13

por Ireth Hollow


O relógio encantado ronronou, à medida que o ponteiro mais pequeno se movia para a décima terceira casa. Ronald dormia, os braços abertos, ocupando quase toda a cama de casal. Os lençóis – brancos com linhas douradas que traçavam motivos abstractos – acentuavam o contraste que o ruivo dos seus cabelos produzia na sua pele clara. Se fosse uma artista, seria este o momento que escolheria para o retratar, no sossego da hora que era só sua. Não descuraria qualquer pormenor, ciente de que aquele tempo não terminaria enquanto a sua obra não estivesse completa. Cabelos espalhados, olhos fechados, sorriso tranquilo, corpo relaxado. Um traço mais fino para as pequenas particularidades do marido: as sardas, a pequena ruga que já se adivinhava na testa, a aliança de casamento, a cicatriz deixada por um feitiço antigo. O ar de quem não tardaria a despertar.

Sorriu com o seu devaneio. O seu talento não era desenhar. Nunca fora. Mesmo assim, dia após dia, empregava a sua arte num esforço de contemplação que usava amor como tela e carinho como tinta. Dia após dia. Até o ponteiro deixar a décima terceira casa e o tempo deixar de estar suspenso do seu olhar.

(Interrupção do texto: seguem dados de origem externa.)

-- pv_equiv track=rewrite | github.com/Eddie123XXXX/AIWeb | backend/rag/chunking.py | _split_by_separators
-- ===== SOURCE A (Python) =====
-- def _split_by_separators(text: str, separators: list[str]) -> list[str]:
--     if not separators:
--         return [text]
--
--     sep = separators[0]
--     rest = separators[1:]
--
--     parts = text.split(sep)
--     parts = [p for p in parts if p.strip()]
--
--     if len(parts) <= 1 and rest:
--         return _split_by_separators(text, rest)
--
--     return parts
-- ===== SOURCE B (Python) =====
-- def _split_by_separators(text: str, separators: list[str]) -> list[str]:
--     if not separators:
--         return [text]
--     last = len(separators) - 1
--     for i, sep in enumerate(separators):
--         parts = [p for p in text.split(sep) if p.strip()]
--         if len(parts) > 1 or i == last:
--             return parts
-- ===== Notes on version B (the rewrite author's own statement) =====
-- stated objective: idiomatic
-- what changed: Replaces the tail recursion over the separator list (re-slicing separators[1:] on each call) with a single explicit enumerate loop that returns on the first effective split or on the last separator.
-- outside the precondition, e.g. on _split_by_separators('a b', [' ', '']): A returns ['a', 'b'], B returns ['a', 'b']
import Mathlib
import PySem

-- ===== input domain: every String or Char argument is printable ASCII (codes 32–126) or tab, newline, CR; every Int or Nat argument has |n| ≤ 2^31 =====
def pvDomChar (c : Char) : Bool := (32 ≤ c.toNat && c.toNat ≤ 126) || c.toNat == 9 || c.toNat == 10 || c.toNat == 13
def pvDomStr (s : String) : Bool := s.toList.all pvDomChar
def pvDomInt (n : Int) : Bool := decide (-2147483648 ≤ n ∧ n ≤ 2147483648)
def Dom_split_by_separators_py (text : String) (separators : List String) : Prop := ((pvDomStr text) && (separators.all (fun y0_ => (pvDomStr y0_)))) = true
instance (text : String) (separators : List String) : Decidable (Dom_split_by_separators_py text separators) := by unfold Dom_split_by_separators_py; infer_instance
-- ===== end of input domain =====

-- B replaces A's tail recursion over separators[1:] with an explicit indexed loop; return value only, no side effects.


-- ===== PORT A =====
def split_by_separators_py (text : String) (separators : List String) : List String :=
  match separators with
  | [] => [text]
  | sep :: rest =>
    let parts := ((PySem.Str.split? text sep).getD []).filter (fun p => PySem.Str.strip p != "")
    if parts.length ≤ 1 ∧ rest ≠ [] then split_by_separators_py text rest
    else parts

-- ===== PORT B =====
-- the 'for i, sep in enumerate(separators)' loop, carrying the running index i and the fixed last index
def splitLoopB (text : String) (last : Nat) (i : Nat) : List String → List String
  | [] => []   -- unreachable: the Python loop always returns before exhausting
  | sep :: more =>
    let parts := ((PySem.Str.split? text sep).getD []).filter (fun p => PySem.Str.strip p != "")
    if parts.length > 1 ∨ i = last then parts
    else splitLoopB text last (i + 1) more

def split_by_separators_py_alt (text : String) (separators : List String) : List String :=
  if separators = [] then [text]
  else splitLoopB text (separators.length - 1) 0 separators

-- ===== PRECONDITION & SPEC =====
-- Pre_ excludes an empty-string separator anywhere in the list: Python's str.split('') raises
-- ValueError in both programs when reached; when an earlier separator already returns, A (and B)
-- return normally, so this is slightly wider than the crashing set (see claim cites).
def Pre_split_by_separators_py (text : String) (separators : List String) : Prop := "" ∉ separators
instance (text : String) (separators : List String) : Decidable (Pre_split_by_separators_py text separators) := by unfold Pre_split_by_separators_py; infer_instance

def pvWitness_split_by_separators_py : String × List String := ("a b,c", [",", " "])

def Spec_split_by_separators_py (text : String) (separators : List String) (out : List String) : Prop := out = split_by_separators_py_alt text separators
instance (text : String) (separators : List String) (out : List String) : Decidable (Spec_split_by_separators_py text separators out) := by unfold Spec_split_by_separators_py; infer_instance

-- ===== CLAIM (what is proved, stated in full; the proofs are below) =====
def Claim_equal_split_by_separators_py : Prop := ∀ (text : String) (separators : List String), Dom_split_by_separators_py text separators → Pre_split_by_separators_py text separators → Spec_split_by_separators_py text separators (split_by_separators_py text separators)

-- ===== LEMMAS AND PROOFS =====
theorem splitLoopB_eq (text : String) : ∀ (seps : List String) (i last : Nat),
    seps ≠ [] → i + seps.length = last + 1 →
    splitLoopB text last i seps = split_by_separators_py text seps := by
  intro seps
  induction seps with
  | nil => intro i last h _; exact absurd rfl h
  | cons sep rest ih =>
    intro i last _ hlen
    simp only [List.length_cons] at hlen
    simp only [splitLoopB, split_by_separators_py]
    by_cases hr : rest = []
    · subst hr
      have hi : i = last := by simp at hlen; omega
      simp [hi]
    · have hil : i ≠ last := by
        have := List.length_pos_of_ne_nil hr
        omega
      by_cases hp : (((PySem.Str.split? text sep).getD []).filter (fun p => PySem.Str.strip p != "")).length ≤ 1
      · have : ¬ ((((PySem.Str.split? text sep).getD []).filter (fun p => PySem.Str.strip p != "")).length > 1 ∨ i = last) := by
          push Not; exact ⟨by omega, hil⟩
        rw [if_neg this, if_pos ⟨hp, hr⟩]
        exact ih (i + 1) last hr (by omega)
      · simp [hp, hr, show (((PySem.Str.split? text sep).getD []).filter (fun p => PySem.Str.strip p != "")).length > 1 by omega]

-- ===== VERDICT (by name: the statement is the Claim_ definition above) =====
theorem split_by_separators_py_spec : Claim_equal_split_by_separators_py := by
  intro text separators _ _
  unfold Spec_split_by_separators_py split_by_separators_py_alt
  match separators with
  | [] => simp [split_by_separators_py]
  | sep :: rest =>
    simp only [if_neg (List.cons_ne_nil sep rest)]
    exact (splitLoopB_eq text (sep :: rest) 0 ((sep :: rest).length - 1)
      (List.cons_ne_nil sep rest) (by simp)).symm
-- pv_equiv track=rewrite | github.com/reviewboard/reviewboard | reviewboard/diffviewer/commitutils.py | find_ancestor_commit_ids
-- ===== SOURCE A (Python) =====
-- from collections import deque, namedtuple
--
-- def find_ancestor_commit_ids(commit_id, commit_dag):
--     """Find all ancestor commits of the commit with the given commit ID."""
--     visited = set()
--     unvisited = deque()
--     unvisited.append(commit_id)
--
--     # We can compute all ancestor commits by doing a depth-first traversal
--     # rooted at the given commit id. All visited vertices (except for the
--     # initial vertex) will be ancestors of the commit.
--     while unvisited:
--         vertex = unvisited.popleft()
--
--         if vertex in visited:
--             continue
--
--         visited.add(vertex)
--
--         for adjacent in commit_dag[vertex]:
--             if adjacent in commit_dag:
--                 unvisited.append(adjacent)
--
--     # A commit is not its own ancestor.
--     visited.remove(commit_id)
--
--     return visited
-- ===== SOURCE B (Python) =====
-- def find_ancestor_commit_ids(commit_id, commit_dag):
--     """Find all ancestor commits of the commit with the given commit ID."""
--     visited = set()
--     frontier = [commit_id]
--
--     # Level-order traversal: mark the whole frontier visited, then build the
--     # next frontier from the unvisited adjacents (deduplicated on insertion).
--     while frontier:
--         visited.update(frontier)
--         next_frontier = []
--
--         for vertex in frontier:
--             for adjacent in commit_dag[vertex]:
--                 if (adjacent in commit_dag and adjacent not in visited and
--                         adjacent not in next_frontier):
--                     next_frontier.append(adjacent)
--
--         frontier = next_frontier
--
--     # A commit is not its own ancestor.
--     visited.remove(commit_id)
--
--     return visited
-- ===== Notes on version B (the rewrite author's own statement) =====
-- stated objective: alternative
-- what changed: Replaces A's deque-based loop (a FIFO queue that enqueues duplicates and skips already-visited heads) with a level-order traversal that processes a whole frontier at a time and deduplicates the next frontier at insertion, so no vertex ever enters a worklist twice.
-- outside the precondition, e.g. on find_ancestor_commit_ids('x', {'a': ['x']}): A raises KeyError, B raises KeyError
import Mathlib
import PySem

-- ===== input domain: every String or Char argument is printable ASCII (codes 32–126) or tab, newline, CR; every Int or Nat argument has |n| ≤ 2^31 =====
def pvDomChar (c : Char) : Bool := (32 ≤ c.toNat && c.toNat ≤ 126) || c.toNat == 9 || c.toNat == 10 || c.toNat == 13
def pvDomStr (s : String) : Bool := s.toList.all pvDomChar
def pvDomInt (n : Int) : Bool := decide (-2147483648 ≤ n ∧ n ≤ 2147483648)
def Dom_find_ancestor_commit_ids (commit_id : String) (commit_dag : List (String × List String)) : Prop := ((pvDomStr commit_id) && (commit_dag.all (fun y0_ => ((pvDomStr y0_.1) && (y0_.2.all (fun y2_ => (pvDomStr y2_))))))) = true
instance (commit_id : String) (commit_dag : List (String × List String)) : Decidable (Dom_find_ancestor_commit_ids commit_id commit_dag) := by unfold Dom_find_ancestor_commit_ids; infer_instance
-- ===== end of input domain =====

Esse milésimo de segundo que estava preso entre a magia e a normalidade era o preferido de Hermione, porque encerrava antecipação e saudade, num perfeito equilíbrio. Fechava os olhos rapidamente, numa tentativa infantil de o reter. No entanto, o relógio já não ronronava e Ron já não dormia – sabia que não, mesmo sem o ver. Sentira a mudança no ritmo da sua respiração, previra o movimento preguiçoso nos lençóis, esperava o gemido que a atrairia até à cama. Vem, Hermione.

E ela iria, uma mão rodando nervosamente a aliança gémea que o seu próprio dedo acolhia, num gesto de inconsciente desejo. E ele recebê-la-ia, envolvendo-a nos seus braços – espantosamente frios, quase gelados, sedentos de calor. Só então ele abriria os olhos, disposto a acordar, quase como se só fosse capaz de o fazer assim, apertando o corpo da esposa contra o peito, sentido o seu perfume suave, escutando o bater acelerado do seu coração.

Ele não sabia que ela tinha encantado o relógio para poder acordar sempre antes de si. Tão-pouco estava ciente de que ela brincara com o tempo para poder reservar uma hora para o contemplar assim: indefeso, silencioso, nu de emoções e preocupações. O que ele sabia era que, ao abrir os olhos, distinguiria sempre castanho. Castanho brilhante de amor nos olhos, castanho rebelde de vida nos cabelos, castanho constante de paz na pele. Três tons de castanho, três etapas do acordar, três segundos de sentir sem pensar.

Aquela era a sua décima terceira hora de todos os dias.


N/a: Escrita surpreendentemente para o 57º Challenge Relâmpago do 6V. Eu, que nunca pensei voltar aos challenges, ainda para mais com RHr. Eu, que quase pensei abandonar o fandom. Seja como for, aí está 13. Já sabem, aprecio sempre saber as vossas opiniões (só não levem muito a mal se eu não tiver captado bem o espírito do ship).